Anyway, back to the website.

1\. Go to validator.w3.org. Paste your domain into the Address box. Fix all
the errors that show up in the result page. Especially those duplicate IDs.

2\. Check your website in a phone. If you don't have access to a smartphone,
download Opera Mobile Emulator. On my phone, everything except your name is
zoomed out so much that it's barely readable. Time to write some CSS media
queries!

3\. A single-page website that scrolls itself is cool. (Personally, I'm not a
big fan of this trend, but other people seem to like it.) Stock photo
background, not so cool. Your name in white text, against a relatively bright
background, also uncool. Also see 9) below.

4\. Do you really need to remind me of the name of each of your projects as I
hover the mouse over them? Five of them already have the name (or part of it)
in the screenshot. A short description might be more informative.

5\. Your age can be both an asset and a liability. It's an asset because it
shows that you're smarter than the rest of the 17-year-olds. It's also a
liability because potential clients might underestimate your seriousness, your
reliability, and/or your ability to charge a fair hourly rate. You're almost
18. Your days of relying on your competence/age ratio to distinguish yourself
from others are all but over. From now on, it doesn't matter how old you are.
Focus on looking professional. Very professional.

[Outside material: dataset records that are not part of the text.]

-- pv_equiv track=rewrite | github.com/fadhelcherif/DeepLearning_Cars | app.py | pick_resnet_variant
-- ===== SOURCE A (Python) =====
-- from typing import Any, Dict, List, Tuple
--
-- def pick_resnet_variant(keys: List[str]) -> str:
--     if any(".conv3." in k for k in keys):
--         return "resnet50"
--
--     max_layer3_block = -1
--     for k in keys:
--         if k.startswith("layer3."):
--             parts = k.split(".")
--             if len(parts) >= 2 and parts[1].isdigit():
--                 max_layer3_block = max(max_layer3_block, int(parts[1]))
--
--     return "resnet34" if max_layer3_block >= 3 else "resnet18"
-- ===== SOURCE B (Python) =====
-- def pick_resnet_variant(keys):
--     variants = ("resnet18", "resnet34", "resnet50")
--
--     def rank(k):
--         if ".conv3." in k:
--             return 2
--         if k.startswith("layer3."):
--             parts = k.split(".")
--             if len(parts) >= 2 and parts[1].isdigit() and int(parts[1]) >= 3:
--                 return 1
--         return 0
--
--     best = 0
--     for k in keys:
--         r = rank(k)
--         if r > best:
--             best = r
--             if best == 2:
--                 break
--     return variants[best]
-- ===== Notes on version B (the rewrite author's own statement) =====
-- stated objective: alternative
-- what changed: B replaces A's staged boolean scans (any() for the conv3 marker, then a running maximum over layer3 block indices compared to 3) with a per-key severity classifier mapped to {0,1,2}, a single early-exiting maximum of those ranks, and an index into a variant table.
import Mathlib
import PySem

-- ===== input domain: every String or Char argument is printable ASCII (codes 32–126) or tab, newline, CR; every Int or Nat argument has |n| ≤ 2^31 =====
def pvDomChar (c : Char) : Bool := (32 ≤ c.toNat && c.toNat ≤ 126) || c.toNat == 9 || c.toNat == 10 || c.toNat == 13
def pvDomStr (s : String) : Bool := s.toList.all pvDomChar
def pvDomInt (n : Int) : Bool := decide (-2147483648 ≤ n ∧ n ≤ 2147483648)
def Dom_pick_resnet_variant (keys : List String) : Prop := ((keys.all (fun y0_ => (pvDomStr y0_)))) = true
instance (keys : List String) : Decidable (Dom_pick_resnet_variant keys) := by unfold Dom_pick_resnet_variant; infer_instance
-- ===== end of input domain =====

-- B replaces A's staged boolean scans (any-'.conv3.' pass, then a running maximum of
-- layer3 block indices) by a per-key severity rank in {0,1,2}, an early-exiting maximum
-- of the ranks, and a table lookup; same outputs on all inputs (alternative decomposition).

-- ===== PORT A =====
-- one step of A's running-maximum loop over layer3 block indices
-- (the int() call is guarded by isdigit in A, so ofStr? is always `some` where the
--  .getD 0 default is reached through the guard; the default is never used)
def pvAStep (m : Int) (k : String) : Int :=
  if PySem.Str.startswith k "layer3." then
    let parts := (PySem.Str.split? k ".").getD []
    if 2 ≤ parts.length ∧ PySem.Str.strIsdigit (parts.getD 1 "") = true then
      max m ((PySem.Int.ofStr? (parts.getD 1 "")).getD 0)
    else m
  else m

def pick_resnet_variant (keys : List String) : String :=
  if keys.any (fun k => PySem.Str.isIn ".conv3." k) then "resnet50"
  else
    let max_layer3_block := keys.foldl pvAStep (-1)
    if 3 ≤ max_layer3_block then "resnet34" else "resnet18"

-- ===== PORT B =====
-- B's per-key severity classifier: 2 = conv3 bottleneck key, 1 = deep layer3 block key, 0 = neither
def pvRank (k : String) : Int :=
  if PySem.Str.isIn ".conv3." k then 2
  else if PySem.Str.startswith k "layer3." then
    let parts := (PySem.Str.split? k ".").getD []
    if decide (2 ≤ parts.length) && PySem.Str.strIsdigit (parts.getD 1 "")
        && decide (3 ≤ (PySem.Int.ofStr? (parts.getD 1 "")).getD 0) then 1 else 0
  else 0

-- B's loop: running maximum of ranks with an early exit once the top rank 2 is reached
def pvBest : List String → Int → Int
  | [], best => best
  | k :: ks, best =>
    let r := pvRank k
    if best < r then (if r = 2 then 2 else pvBest ks r) else pvBest ks best

def pick_resnet_variant_alt (keys : List String) : String :=
  let variants := ["resnet18", "resnet34", "resnet50"]
  -- the index is always 0, 1 or 2, so Python's tuple indexing never raises; .getD "" is never used
  (PySem.List.pyGet? variants (pvBest keys 0)).getD ""

-- ===== PRECONDITION & SPEC =====
def Spec_pick_resnet_variant (keys : List String) (out : String) : Prop := out = pick_resnet_variant_alt keys
instance (keys : List String) (out : String) : Decidable (Spec_pick_resnet_variant keys out) := by unfold Spec_pick_resnet_variant; infer_instance

-- ===== CLAIM (what is proved, stated in full; the proofs are below) =====
def Claim_equal_pick_resnet_variant : Prop := ∀ (keys : List String), Dom_pick_resnet_variant keys → Spec_pick_resnet_variant keys (pick_resnet_variant keys)

-- ===== LEMMAS AND PROOFS =====

-- proof-side helper: "key is a layer3 block entry with index ≥ 3"
def pvDeep (k : String) : Bool :=
  if PySem.Str.startswith k "layer3." then
    let parts := (PySem.Str.split? k ".").getD []
    decide (2 ≤ parts.length) && PySem.Str.strIsdigit (parts.getD 1 "")
      && decide (3 ≤ (PySem.Int.ofStr? (parts.getD 1 "")).getD 0)
  else false

lemma pvRank_eq (k : String) :
    pvRank k = if PySem.Str.isIn ".conv3." k then 2 else if pvDeep k then 1 else 0 := by
  unfold pvRank pvDeep
  by_cases hs : PySem.Str.startswith k "layer3." = true
  · rw [if_pos hs, if_pos hs]
  · rw [if_neg hs, if_neg hs]
    by_cases hc : PySem.Str.isIn ".conv3." k = true
    · rw [if_pos hc, if_pos hc]
    · rw [if_neg hc, if_neg hc]; decide

lemma pvRank_range (k : String) : 0 ≤ pvRank k ∧ pvRank k ≤ 2 := by
  rw [pvRank_eq]; split_ifs <;> omega

-- the plain maximum of ranks
def pvMaxR (ks : List String) : Int := ks.foldr (fun k m => max (pvRank k) m) 0

lemma pvMaxR_range (ks : List String) : 0 ≤ pvMaxR ks ∧ pvMaxR ks ≤ 2 := by
  induction ks with
  | nil => simp [pvMaxR]
  | cons k ks ih =>
    have := pvRank_range k
    simp only [pvMaxR, List.foldr_cons] at *
    omega

-- the early-exiting loop computes the same maximum
lemma pvBest_eq (ks : List String) (b : Int) (hb0 : 0 ≤ b) (hb2 : b ≤ 2) :
    pvBest ks b = max b (pvMaxR ks) := by
  induction ks generalizing b with
  | nil => simp [pvBest, pvMaxR]; omega
  | cons k ks ih =>
    have hr := pvRank_range k
    have hm := pvMaxR_range ks
    simp only [pvBest, pvMaxR, List.foldr_cons]
    have hmk : pvMaxR ks = ks.foldr (fun k m => max (pvRank k) m) 0 := rfl
    split_ifs with h1 h2
    · rw [← hmk]; omega
    · rw [ih (pvRank k) hr.1 hr.2, ← hmk]; omega
    · rw [ih b hb0 hb2, ← hmk]; omega

-- the maximum rank in terms of the two scans of A
lemma pvMaxR_cases (ks : List String) :
    pvMaxR ks = if ks.any (fun k => PySem.Str.isIn ".conv3." k) then 2
                else if ks.any pvDeep then 1 else 0 := by
  induction ks with
  | nil => simp [pvMaxR]
  | cons k ks ih =>
    simp only [pvMaxR, List.foldr_cons, List.any_cons] at *
    rw [ih, pvRank_eq]
    rcases (PySem.Str.isIn ".conv3." k).eq_false_or_eq_true with hc | hc <;>
      rcases (pvDeep k).eq_false_or_eq_true with hd | hd <;>
      rcases (ks.any (fun k => PySem.Str.isIn ".conv3." k)).eq_false_or_eq_true with hcs | hcs <;>
      rcases (ks.any pvDeep).eq_false_or_eq_true with hds | hds <;>
      simp only [hc, hd, hcs, hds] <;> decide

-- A's running maximum reaches 3 iff the start does or some key is a deep layer3 block
lemma foldl_max_ge (keys : List String) (m : Int) :
    3 ≤ keys.foldl pvAStep m ↔ (3 ≤ m ∨ keys.any pvDeep = true) := by
  induction keys generalizing m with
  | nil => simp
  | cons k ks ih =>
    simp only [List.foldl_cons, List.any_cons, Bool.or_eq_true, ih]
    have hstep : (3 ≤ pvAStep m k ↔ 3 ≤ m ∨ pvDeep k = true) := by
      unfold pvAStep pvDeep
      simp only [List.getD_eq_getElem?_getD]
      split_ifs with h1 h2
      · simp only [PySem.Str.strIsdigit_eq] at h2
        simp [h2.1, h2.2]
      · simp only [PySem.Str.strIsdigit_eq] at h2
        simp only [Bool.and_eq_true, decide_eq_true_iff, PySem.Str.strIsdigit_eq]
        constructor
        · exact Or.inl
        · rintro (h | ⟨⟨ha, hb⟩, _⟩)
          · exact h
          · exact absurd ⟨ha, hb⟩ h2
      · simp
    rw [hstep]; tauto

-- ===== VERDICT (by name: the statement is the Claim_ definition above) =====
theorem pick_resnet_variant_spec : Claim_equal_pick_resnet_variant := by
  intro keys _
  unfold Spec_pick_resnet_variant pick_resnet_variant pick_resnet_variant_alt
  have hb := pvBest_eq keys 0 (by omega) (by omega)
  have hm0 := pvMaxR_range keys
  have hmax : max (0:Int) (pvMaxR keys) = pvMaxR keys := by omega
  rw [hb, hmax, pvMaxR_cases]
  by_cases hc : keys.any (fun k => PySem.Str.isIn ".conv3." k) = true
  · rw [if_pos hc, if_pos hc]; decide
  · rw [if_neg hc, if_neg hc]
    by_cases hd : keys.any pvDeep = true
    · have h3 : 3 ≤ keys.foldl pvAStep (-1) := (foldl_max_ge keys (-1)).mpr (Or.inr hd)
      rw [if_pos h3, if_pos hd]; decide
    · rw [Bool.not_eq_true] at hd
      have h3 : ¬ 3 ≤ keys.foldl pvAStep (-1) := by
        rw [foldl_max_ge]
        rintro (h | h)
        · omega
        · simp [hd] at h
      rw [if_neg h3, if_neg (by simp [hd])]; decide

6\. phpMyAdmin is not a paradigm. In fact, I would say that only 2 of the 7
items on your list qualify as paradigms. There are also duplicates, like LAMP
= Apache + MySQL + PHP. Consider a different way to organize and present your
skill set, and try to quantify your skills as others have suggested. Also, be
honest in your quantification. You don't have to be an expert in everything.

7\. Instead of just MVC, list any frameworks you've used (if any). A lot of
companies are looking for people who are familiar with CodeIgniter, CakePHP,
etc. It's OK if your favorite framework doesn't coincide with theirs, because
most frameworks are similar.

8\. Microsoft likes to use big slabs of solid color, but it quickly begins to
look like a website from the 90s if you overdo it. Making your slabs slightly
transparent doesn't make them look any better, either. Subtle patterns (google
this exact phrase for a nice website with lots of free textures), light
gradients, and shadows can go a long way toward making your designs less
monotonic. Just don't overdo it. Don't overdo anything.

9\. Reconsider your choice of fonts. Heading in a generic-looking sans-serif
web font, with subheading in Arial, another generic-looking sans-serif font?
Nope, looks amateurish. Read up on typography best practices.

10\. You have a GitHub profile! Why don't you link to it? (On the other hand,
you might not want people to judge you based on the quality of your open-
source repositories, especially if they were updated quite a while ago. If I
were a client, I wouldn't want to catch a potential hire using the
mysql_query() function with interpolated variables.)

If you have any questions about what I wrote above, feel free to ask.